A member of the study team who did not take part in the tasting then randomised the cake identities into arbitrary numbers, presenting the collections of bites in bowls labelled 1-8, with each bowl containing only pieces of that specific caterpillar. Participants were then provided with sheets of paper which instructed them on the order to try each cake (ordering was counterbalanced between participants using the “balanced latin square” method). After eating each, participants rated the taste on a visual analogue scale from the “worst imaginable cake experience” to the “best imaginable cake experience”, with a caveat given on the sheet that this should be done within reasonable cake expectations.

After the experiment was performed, ratings were processed into “raw” scores between 0-10 (i.e. representing the precise position of the mark given on the visual analogue scale, to 1 decimal place), and also converted on a per-participant basis to rankings (i.e., for each participant their worst to best cake was assigned a whole number from 1 – 8, with higher numbers representing greater preference). This was done to control for any participants who may rate all cakes relatively low if they simply do not enjoy caterpillar cakes.

Results: Averages of both the “raw” and “rank” scores were made to find the overall order of preference for the cakes. These data are shown in Table 1, and Figure 1 (for preference by “raw” score) and Figure 2 (for preference by “rank” score).

The overall order of preference is largely set between these methods. For “rank” preferences it is as follows:

  1. Cecil (Waitrose)
  2. Wiggles (Sainsburys)
  3. Colin (M&S)
  4. Charlie (Co-op)
  5. Curly (Tesco)
  6. (Joint) Morris (Morrisons) & Clyde (Asda)
  7. Carl (Tesco Freefrom Cake)

According to raw scores we see a slight reordering, wherein Curly and Charlie swap positions (becoming 4th and 5th, instead of 5th and 4th), and there is no “tie” on 6th place with Morris taking this position proper, and Clyde becoming 7th.

An ANOVA of the converted “rank” scores, to examine for caterpillars which were liked more or less to statistically significant degrees, reveals a model which is overall significant (p<0.001). Tukeys post-hoc testing shows a handful of significant differences between specific cakes, which can all be described with respect to Cecil (Waitrose) being significantly tastier than than Morris (Morrisons), Clyde (Asda) and Carl (Tesco – Freefrom).

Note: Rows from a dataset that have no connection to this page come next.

-- pv_equiv track=rewrite | github.com/barber5/conflictAnalysis | analyze_reports.py | get_most_recent_action_by_mod
-- ===== SOURCE A (Python) =====
-- def get_most_recent_action_by_mod(comment):
--     mod_action_idx = {}
--     for action in comment['actions'].values():
--         mod = action['moderator']
--         if mod not in mod_action_idx:
--             mod_action_idx[mod] = []
--         mod_action_idx[mod].append(action)
--     result = {}
--     for mod, actions in mod_action_idx.items():
--         most_recent_action = actions[0]
--         most_recent_time = actions[0]['action_created']
--         for action in actions:
--             if action['action_created'] > most_recent_time:
--                 most_recent_action = action
--                 most_recent_time = action['action_created']
--         result[mod] = most_recent_action
--     return result
-- ===== SOURCE B (Python) =====
-- def get_most_recent_action_by_mod(comment):
--     result = {}
--     for action in comment['actions'].values():
--         mod = action['moderator']
--         if mod not in result or result[mod]['action_created'] < action['action_created']:
--             result[mod] = action
--     return result
-- ===== Notes on version B (the rewrite author's own statement) =====
-- stated objective: simpler
-- what changed: one streaming pass that keeps the current most-recent action per moderator in the result dict directly, replacing A's build-a-per-moderator-index-of-lists pass followed by a second nested scan over each group
import Mathlib
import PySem

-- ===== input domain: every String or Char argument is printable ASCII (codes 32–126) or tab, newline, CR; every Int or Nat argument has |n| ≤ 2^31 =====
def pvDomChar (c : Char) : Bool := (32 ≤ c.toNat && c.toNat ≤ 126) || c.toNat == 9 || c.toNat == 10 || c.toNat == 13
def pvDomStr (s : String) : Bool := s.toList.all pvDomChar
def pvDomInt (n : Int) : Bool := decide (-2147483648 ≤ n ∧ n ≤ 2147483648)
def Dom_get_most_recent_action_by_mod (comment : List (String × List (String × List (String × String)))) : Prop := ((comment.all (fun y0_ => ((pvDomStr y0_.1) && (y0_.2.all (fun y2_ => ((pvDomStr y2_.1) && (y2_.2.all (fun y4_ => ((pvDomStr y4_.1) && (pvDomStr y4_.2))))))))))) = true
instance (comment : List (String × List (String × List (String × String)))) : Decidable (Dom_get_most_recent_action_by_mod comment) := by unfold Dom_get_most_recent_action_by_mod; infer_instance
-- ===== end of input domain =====

-- B replaces A's two-phase "group all actions into per-moderator lists, then scan each group"
-- with one streaming pass that keeps the current most-recent action per moderator (objective: simpler).

-- Python d[k] on a str-keyed dict given as an association list: first match; Pre_ excludes the
-- KeyError case, so the "" default is never reached on admitted inputs (exact there).
def pyGetS (a : List (String × String)) (k : String) : String := (a.lookup k).getD ""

No other Caterpillars were better or worse than any others to a statistically significant degree, although notable “trends” (i.e. where p<0.1) emerged wherein Wiggles and Colin were also each ranked better than Morris, Clyde and Carl.

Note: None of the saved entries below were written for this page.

-- ===== VERDICT (by name: the statement is the Claim_ definition above) =====
theorem sort_preparaciones_dicts_spec : Claim_equal_sort_preparaciones_dicts := by
  intro xs mid _dom
  unfold Spec_sort_preparaciones_dicts sort_preparaciones_dicts sort_preparaciones_dicts_alt
  cases h : PySem.Dict.get? ORDEN_COMPONENTES_POR_MODALIDAD (pvOrStr mid) with
  | none =>
      simp only [pvOrStr_eq] at h
      -- no defined order: every index is 999, so the composite key degenerates to the name
      have h999 : ∀ p : List (String × String),
          indice_componente (PySem.Dict.getD (PySem.Dict.mk p) "id_componente_id" "") mid = 999 := by
        intro p
        simp [indice_componente, PySem.Dict.getD, h, PySem.List.index?]
      simp only [sorted2_eq_insFold, sorted_eq_insFold, nombreKeyA_eq_B]
      exact insFold_congr _ _ _ (fun a _ b _ => by simp [lt2, h999])
  | some L =>
      simp only [pvOrStr_eq] at h
      have hnd : L.Nodup := orden_nodup _ _ h
      have hgetD : PySem.Dict.getD ORDEN_COMPONENTES_POR_MODALIDAD mid [] = L := by
        simp [PySem.Dict.getD, h]
      have hidx : ∀ p : List (String × String),
          indice_componente (PySem.Dict.getD (PySem.Dict.mk p) "id_componente_id" "") mid
            = idxKey L (compKeyB p) := by
        intro p
        simp [indice_componente, hgetD, idxKey, compKeyB]
      simp only [sorted2_eq_insFold, nombreKeyA_eq_B]
      have hfoldB := PySem.List.foldl_append_eq_flatMap
        (fun cid => PySem.List.sorted (xs.filter (fun p => compKeyB p == cid)) nombreKeyB) L ([] : List (List (String × String)))
      rw [hfoldB, List.nil_append]
      have hfilter : xs.filter (fun p =>
            L.contains (pvOrStr (PySem.Dict.getD (PySem.Dict.mk p) "id_componente_id" "")))
          = xs.filter (fun p => L.contains (compKeyB p)) := by
        simp [compKeyB]
      have hmain := main_lemma compKeyB nombreKeyB xs L hnd
      rw [hfilter]
      calc insFold (lt2 (fun p => indice_componente (PySem.Dict.getD (PySem.Dict.mk p) "id_componente_id" "") mid) nombreKeyB)
            (xs.filter (fun p => L.contains (compKeyB p)))
          = insFold (lt2 (fun p => idxKey L (compKeyB p)) nombreKeyB)
            (xs.filter (fun p => L.contains (compKeyB p))) :=
            insFold_congr _ _ _ (fun a _ b _ => by simp [lt2, hidx])
        _ = _ := hmain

A Spearman correlation between all “raw” scores (effectively making this a comparison of ranked data) against the parent supermarket’s customer satisfaction score (according to Which) shows a significantly positive correlation (p=0.036, r=0.212). This analysis excluded the freefrom cake.

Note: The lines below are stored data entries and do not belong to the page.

-- pv_equiv track=rewrite | github.com/coffeyhouse/next-chapter-backend | backend/utils/data_transformer.py | format_tables
-- ===== SOURCE A (Python) =====
-- from typing import Dict, List, Any, Optional
--
-- def format_tables(tables: Dict[str, List[Dict]]) -> str:
--     """Format the tables data for display"""
--     output = []
--
--     for table_name, records in tables.items():
--         if records:  # Only show tables with data
--             output.append(f"\n=== {table_name} ===")
--             for record in records:
--                 output.append("-" * 40)
--                 for field, value in record.items():
--                     output.append(f"{field:<20} {value}")
--
--     # Add summary section
--     output.append("\nSummary:")
--     for table_name, records in tables.items():
--         if records:
--             output.append(f"{table_name}: {len(records)} records")
--
--     return "\n".join(output)
-- ===== SOURCE B (Python) =====
-- def format_tables(tables):
--     """Format the tables data for display (divide-and-conquer: merge (details, summary) string pairs)"""
--     def fmt(items):
--         if not items:
--             return ("", "")
--         if len(items) == 1:
--             name, records = items[0]
--             if not records:
--                 return ("", "")
--             block = f"\n=== {name} ===\n"
--             for record in records:
--                 block += "-" * 40 + "\n"
--                 for field, value in record.items():
--                     block += f"{field:<20} {value}\n"
--             return (block, f"\n{name}: {len(records)} records")
--         mid = len(items) // 2
--         d1, s1 = fmt(items[:mid])
--         d2, s2 = fmt(items[mid:])
--         return (d1 + d2, s1 + s2)
--     details, summary = fmt(list(tables.items()))
--     return details + "\nSummary:" + summary
-- ===== Notes on version B (the rewrite author's own statement) =====
-- stated objective: alternative
-- what changed: A makes two passes over the tables dict, appending display lines to one list and joining them at the end; B is a divide-and-conquer recursion over the table list that returns a (details, summary) string pair for each half and merges the pairs by concatenation, never building a line list or calling join.
import Mathlib
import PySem

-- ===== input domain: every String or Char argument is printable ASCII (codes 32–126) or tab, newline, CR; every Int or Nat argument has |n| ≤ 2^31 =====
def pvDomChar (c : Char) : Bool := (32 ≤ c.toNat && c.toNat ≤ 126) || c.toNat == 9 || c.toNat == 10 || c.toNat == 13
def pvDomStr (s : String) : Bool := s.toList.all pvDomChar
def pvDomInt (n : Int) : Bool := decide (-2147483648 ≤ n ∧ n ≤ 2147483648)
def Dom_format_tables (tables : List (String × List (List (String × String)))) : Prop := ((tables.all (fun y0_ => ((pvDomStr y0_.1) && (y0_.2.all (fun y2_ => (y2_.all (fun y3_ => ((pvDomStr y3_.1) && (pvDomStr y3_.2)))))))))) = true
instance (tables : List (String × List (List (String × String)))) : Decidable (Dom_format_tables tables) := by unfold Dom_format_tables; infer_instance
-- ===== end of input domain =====

-- B replaces A's two list-building passes + join with a divide-and-conquer over the table list that
-- merges (details, summary) string pairs; same output, same O(n) total work ("alternative", not faster).

-- shared line formatters (the same f-strings appear in both Pythons)
-- f"\n=== {table_name} ==="
def pvHeader (tn : String) : String := "\n=== " ++ tn ++ " ==="
-- "-" * 40
def pvDashes : String := String.ofList (List.replicate 40 '-')
-- f"{field:<20} {value}"  (left-justify to width 20 with spaces; exact for this format spec on any string)
def pvFieldLine (f v : String) : String :=
  String.ofList (f.toList ++ List.replicate (20 - f.toList.length) ' ') ++ " " ++ v
-- f"{table_name}: {len(records)} records"
def pvSummaryLine (tn : String) (n : Int) : String := tn ++ ": " ++ PySem.Int.toStr n ++ " records"

-- ===== PORT A =====
def format_tables (tables : List (String × List (List (String × String)))) : String :=
  let output : List String :=
    tables.foldl (fun output p =>
      if p.2 ≠ [] then
        p.2.foldl (fun output record =>
          record.foldl (fun output fv => output ++ [pvFieldLine fv.1 fv.2])
            (output ++ [pvDashes]))
          (output ++ [pvHeader p.1])
      else output) []
  let output := output ++ ["\nSummary:"]
  let output :=
    tables.foldl (fun output p =>
      if p.2 ≠ [] then output ++ [pvSummaryLine p.1 (p.2.length : Int)] else output) output
  PySem.Str.join "\n" output

-- ===== PORT B =====
-- the len(items) == 1 base case of fmt: one table's (details block, summary line) pair
def pvBase (p : String × List (List (String × String))) : String × String :=
  if p.2 = [] then ("", "")
  else
    let block := p.2.foldl (fun block record =>
        record.foldl (fun block fv => block ++ pvFieldLine fv.1 fv.2 ++ "\n")
          (block ++ pvDashes ++ "\n"))
      (pvHeader p.1 ++ "\n")
    (block, "\n" ++ pvSummaryLine p.1 (p.2.length : Int))

-- fmt(items): split in half, recurse, concatenate the two (details, summary) pairs
def pvFmtB : List (String × List (List (String × String))) → String × String
  | [] => ("", "")
  | p :: rest =>
    if rest = [] then pvBase p
    else
      let mid := (p :: rest).length / 2
      let l := pvFmtB ((p :: rest).take mid)
      let r := pvFmtB ((p :: rest).drop mid)
      (l.1 ++ r.1, l.2 ++ r.2)
termination_by items => items.length
decreasing_by
  · simp [List.length_take]
    omega
  · have hp : 0 < rest.length := List.length_pos_of_ne_nil (by assumption)
    simp
    omega

def format_tables_alt (tables : List (String × List (List (String × String)))) : String :=
  let ds := pvFmtB tables
  ds.1 ++ "\nSummary:" ++ ds.2

-- ===== PRECONDITION & SPEC =====
def Spec_format_tables (tables : List (String × List (List (String × String)))) (out : String) : Prop := out = format_tables_alt tables
instance (tables : List (String × List (List (String × String)))) (out : String) : Decidable (Spec_format_tables tables out) := by unfold Spec_format_tables; infer_instance

-- ===== CLAIM =====
def Claim_equal_format_tables : Prop := ∀ (tables : List (String × List (List (String × String)))), Dom_format_tables tables → Spec_format_tables tables (format_tables tables)

-- ===== LEMMAS AND PROOFS =====

-- concatenation of a list of strings
def pvCat (ls : List String) : String := ls.foldr (· ++ ·) ""

def pvLine (fv : String × String) : String := pvFieldLine fv.1 fv.2

-- the lines A emits for one nonempty table
def pvBlockLines (p : String × List (List (String × String))) : List String :=
  [pvHeader p.1] ++ p.2.flatMap (fun r => [pvDashes] ++ r.map pvLine)

-- per-table contribution to the details / summary strings
def pvDpart (p : String × List (List (String × String))) : String :=
  if p.2 ≠ [] then
    (pvHeader p.1 ++ "\n") ++
      pvCat (p.2.map (fun r => (pvDashes ++ "\n") ++ pvCat ((r.map pvLine).map (· ++ "\n"))))
  else ""

def pvSpart (p : String × List (List (String × String))) : String :=
  if p.2 ≠ [] then "\n" ++ pvSummaryLine p.1 (p.2.length : Int) else ""

theorem pvCat_append (xs ys : List String) : pvCat (xs ++ ys) = pvCat xs ++ pvCat ys := by
  induction xs with
  | nil => simp [pvCat]
  | cons x xs ih => simp [pvCat, List.foldr_cons] at ih ⊢; rw [ih, String.append_assoc]

-- pvCat over a flatMap regroups per element
theorem pvCat_flatMap {α : Type} (l : List α) (f : α → List String) (g : String → String) :
    pvCat ((l.flatMap f).map g) = pvCat (l.map (fun x => pvCat ((f x).map g))) := by
  induction l with
  | nil => simp [pvCat]
  | cons a l ih =>
    simp only [List.flatMap_cons, List.map_append, List.map_cons]
    rw [pvCat_append, ih]
    simp [pvCat]

-- pvCat over a filtered map becomes an if-map
theorem pvCat_filter {α : Type} (l : List α) (q : α → Bool) (g : α → String) :
    pvCat ((l.filter q).map g) = pvCat (l.map (fun x => if q x then g x else "")) := by
  induction l with
  | nil => simp
  | cons a l ih =>
    rw [List.filter_cons]
    by_cases h : q a = true
    · simp only [if_pos h, List.map_cons, pvCat, List.foldr_cons]
      simp [pvCat] at ih; rw [ih]
    · simp only [if_neg h, List.map_cons]
      have : (if q a = true then g a else "") = "" := by simp [h]
      simp [pvCat] at ih ⊢; rw [ih]

-- ===== Str.join "\n" in terms of pvCat =====
theorem pvJoin_cons (x : String) (t : List String) (ht : t ≠ []) :
    PySem.Str.join "\n" (x :: t) = x ++ "\n" ++ PySem.Str.join "\n" t := by
  match t with
  | y :: ys =>
    simp [PySem.Str.join, PySem.Chars.join_cons_cons]
    apply String.toList_injective
    simp

theorem pvJoin_head (ys : List String) (m : String) :
    PySem.Str.join "\n" (m :: ys) = m ++ pvCat (ys.map ("\n" ++ ·)) := by
  induction ys generalizing m with
  | nil => simp [PySem.Str.join, pvCat]
  | cons y ys ih =>
    rw [pvJoin_cons m (y :: ys) (by simp), ih y]
    simp [pvCat, String.append_assoc]

theorem pvJoin_split (xs : List String) (m : String) (ys : List String) :
    PySem.Str.join "\n" (xs ++ m :: ys)
      = pvCat (xs.map (· ++ "\n")) ++ m ++ pvCat (ys.map ("\n" ++ ·)) := by
  induction xs with
  | nil =>
    rw [List.nil_append, pvJoin_head]
    simp [pvCat]
  | cons x xs ih =>
    rw [List.cons_append, pvJoin_cons x (xs ++ m :: ys) (by simp), ih]
    simp [pvCat, String.append_assoc]

-- ===== A-side: the two loops as flatMap / filter-map =====
theorem pvA_records_eq (rs : List (List (String × String))) (init : List String) :
    rs.foldl (fun output record =>
        record.foldl (fun output fv => output ++ [pvFieldLine fv.1 fv.2])
          (output ++ [pvDashes])) init
    = init ++ rs.flatMap (fun record => [pvDashes] ++ record.map pvLine) := by
  induction rs generalizing init with
  | nil => simp
  | cons r rest ih =>
    simp only [List.foldl_cons, List.flatMap_cons]
    rw [PySem.List.foldl_append_singleton_eq_map, ih]
    simp [pvLine]

theorem pvA_loop1_eq (tables : List (String × List (List (String × String))))
    (acc : List String) :
    tables.foldl (fun output p =>
      if p.2 ≠ [] then
        p.2.foldl (fun output record =>
          record.foldl (fun output fv => output ++ [pvFieldLine fv.1 fv.2])
            (output ++ [pvDashes]))
          (output ++ [pvHeader p.1])
      else output) acc
    = acc ++ tables.flatMap (fun p => if p.2 ≠ [] then pvBlockLines p else []) := by
  induction tables generalizing acc with
  | nil => simp
  | cons t ts ih =>
    simp only [List.foldl_cons, List.flatMap_cons]
    by_cases h : t.2 ≠ []
    · rw [if_pos h, if_pos h, pvA_records_eq, ih]
      simp [pvBlockLines]
    · rw [if_neg h, if_neg h, ih]
      simp

theorem pvA_loop2_eq (tables : List (String × List (List (String × String))))
    (acc : List String) :
    tables.foldl (fun output p =>
      if p.2 ≠ [] then output ++ [pvSummaryLine p.1 (p.2.length : Int)] else output) acc
    = acc ++ (tables.filter (fun p => p.2 ≠ [])).map
        (fun p => pvSummaryLine p.1 (p.2.length : Int)) := by
  induction tables generalizing acc with
  | nil => simp
  | cons t ts ih =>
    simp only [List.foldl_cons, List.filter_cons]
    by_cases h : t.2 ≠ []
    · rw [if_pos h, ih]
      simp [h]
    · rw [if_neg h, ih]
      simp [h]

-- ===== B-side: pvFmtB computes the per-table concatenations =====
theorem pvFold_line (r : List (String × String)) (b0 : String) :
    r.foldl (fun b fv => b ++ pvFieldLine fv.1 fv.2 ++ "\n") b0
    = b0 ++ pvCat ((r.map pvLine).map (· ++ "\n")) := by
  induction r generalizing b0 with
  | nil => simp [pvCat]
  | cons fv r ih =>
    simp only [List.foldl_cons, List.map_cons]
    rw [ih]
    simp [pvCat, pvLine, String.append_assoc]

theorem pvFold_block (rs : List (List (String × String))) (b0 : String) :
    rs.foldl (fun block record =>
        record.foldl (fun block fv => block ++ pvFieldLine fv.1 fv.2 ++ "\n")
          (block ++ pvDashes ++ "\n")) b0
    = b0 ++ pvCat (rs.map (fun r => (pvDashes ++ "\n") ++ pvCat ((r.map pvLine).map (· ++ "\n")))) := by
  induction rs generalizing b0 with
  | nil => simp [pvCat]
  | cons r rs ih =>
    simp only [List.foldl_cons]
    rw [pvFold_line, ih]
    simp [pvCat, String.append_assoc]

theorem pvCat_cons (x : String) (l : List String) : pvCat (x :: l) = x ++ pvCat l := rfl

theorem pvBase_eq (p : String × List (List (String × String))) :
    pvBase p = (pvDpart p, pvSpart p) := by
  by_cases h : p.2 = []
  · simp [pvBase, pvDpart, pvSpart, h]
  · simp only [pvBase, pvDpart, pvSpart, if_neg h, if_pos h]
    rw [pvFold_block]

theorem pvFmtB_eq (items : List (String × List (List (String × String)))) :
    pvFmtB items = (pvCat (items.map pvDpart), pvCat (items.map pvSpart)) := by
  induction items using pvFmtB.induct with
  | case1 => simp [pvFmtB, pvCat]
  | case2 p =>
    rw [pvFmtB, if_pos rfl, pvBase_eq]
    simp [pvCat]
  | case3 p rest h mid ihl ihr =>
    have ihl' : pvFmtB (List.take ((p :: rest).length / 2) (p :: rest))
        = (pvCat (List.map pvDpart (List.take ((p :: rest).length / 2) (p :: rest))),
           pvCat (List.map pvSpart (List.take ((p :: rest).length / 2) (p :: rest)))) := ihl
    have ihr' : pvFmtB (List.drop ((p :: rest).length / 2) (p :: rest))
        = (pvCat (List.map pvDpart (List.drop ((p :: rest).length / 2) (p :: rest))),
           pvCat (List.map pvSpart (List.drop ((p :: rest).length / 2) (p :: rest)))) := ihr
    rw [pvFmtB, if_neg h]
    show ((pvFmtB (List.take ((p :: rest).length / 2) (p :: rest))).1 ++
            (pvFmtB (List.drop ((p :: rest).length / 2) (p :: rest))).1,
          (pvFmtB (List.take ((p :: rest).length / 2) (p :: rest))).2 ++
            (pvFmtB (List.drop ((p :: rest).length / 2) (p :: rest))).2)
        = (pvCat (List.map pvDpart (p :: rest)), pvCat (List.map pvSpart (p :: rest)))
    rw [ihl', ihr']
    dsimp only
    rw [← pvCat_append, ← pvCat_append, ← List.map_append, ← List.map_append,
        List.take_append_drop]

-- ===== VERDICT =====
theorem format_tables_spec : Claim_equal_format_tables := by
  intro tables _
  unfold Spec_format_tables format_tables format_tables_alt
  dsimp only
  rw [pvA_loop1_eq, pvA_loop2_eq, pvFmtB_eq]
  dsimp only
  rw [List.nil_append, List.append_assoc, List.singleton_append, pvJoin_split,
      pvCat_flatMap, List.map_map, pvCat_filter]
  have hd : List.map (fun x => pvCat (List.map (fun s => s ++ "\n")
        (if x.2 ≠ [] then pvBlockLines x else []))) tables
      = List.map pvDpart tables := by
    apply List.map_congr_left
    intro p _
    by_cases h : p.2 = []
    · simp [h, pvDpart, pvCat]
    · rw [if_pos h, pvDpart, if_pos h, pvBlockLines]
      simp only [List.singleton_append, List.map_cons, pvCat_cons]
      rw [pvCat_flatMap]
      apply congrArg
      apply congrArg
      apply List.map_congr_left
      intro r _
      simp only [List.map_cons, pvCat_cons]
  rw [hd]
  congr 1
  apply congrArg
  apply List.map_congr_left
  intro p _
  by_cases h : p.2 = []
  · simp [h, pvSpart]
  · simp [h, pvSpart]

Conclusion: Despite M&S inferring market superiority, in this novel analysis of caterpillar cake preference Waitrose’s Cecil was found to be the best-rated cake, with Sainsbury’s Wiggles coming in a very close second. Nontheless, Colin did still take a respectable third place.

Not only did Cecil take the overall top spot, but this caterpillar was also demonstrated to be the only one which was liked more than others to a scientifically significant degree. This finding can equally be framed as Morris and Clyde being the only “healthy control” caterpillars (i.e. not restricted by freefrom ingredients) to be disliked with a scientific degree of confidence more than other ones on the market. A final exploratory analysis showed that each Caterpillar’s worth is indeed tied quite closely to Which’s customer satisfaction score for its parent supermarket.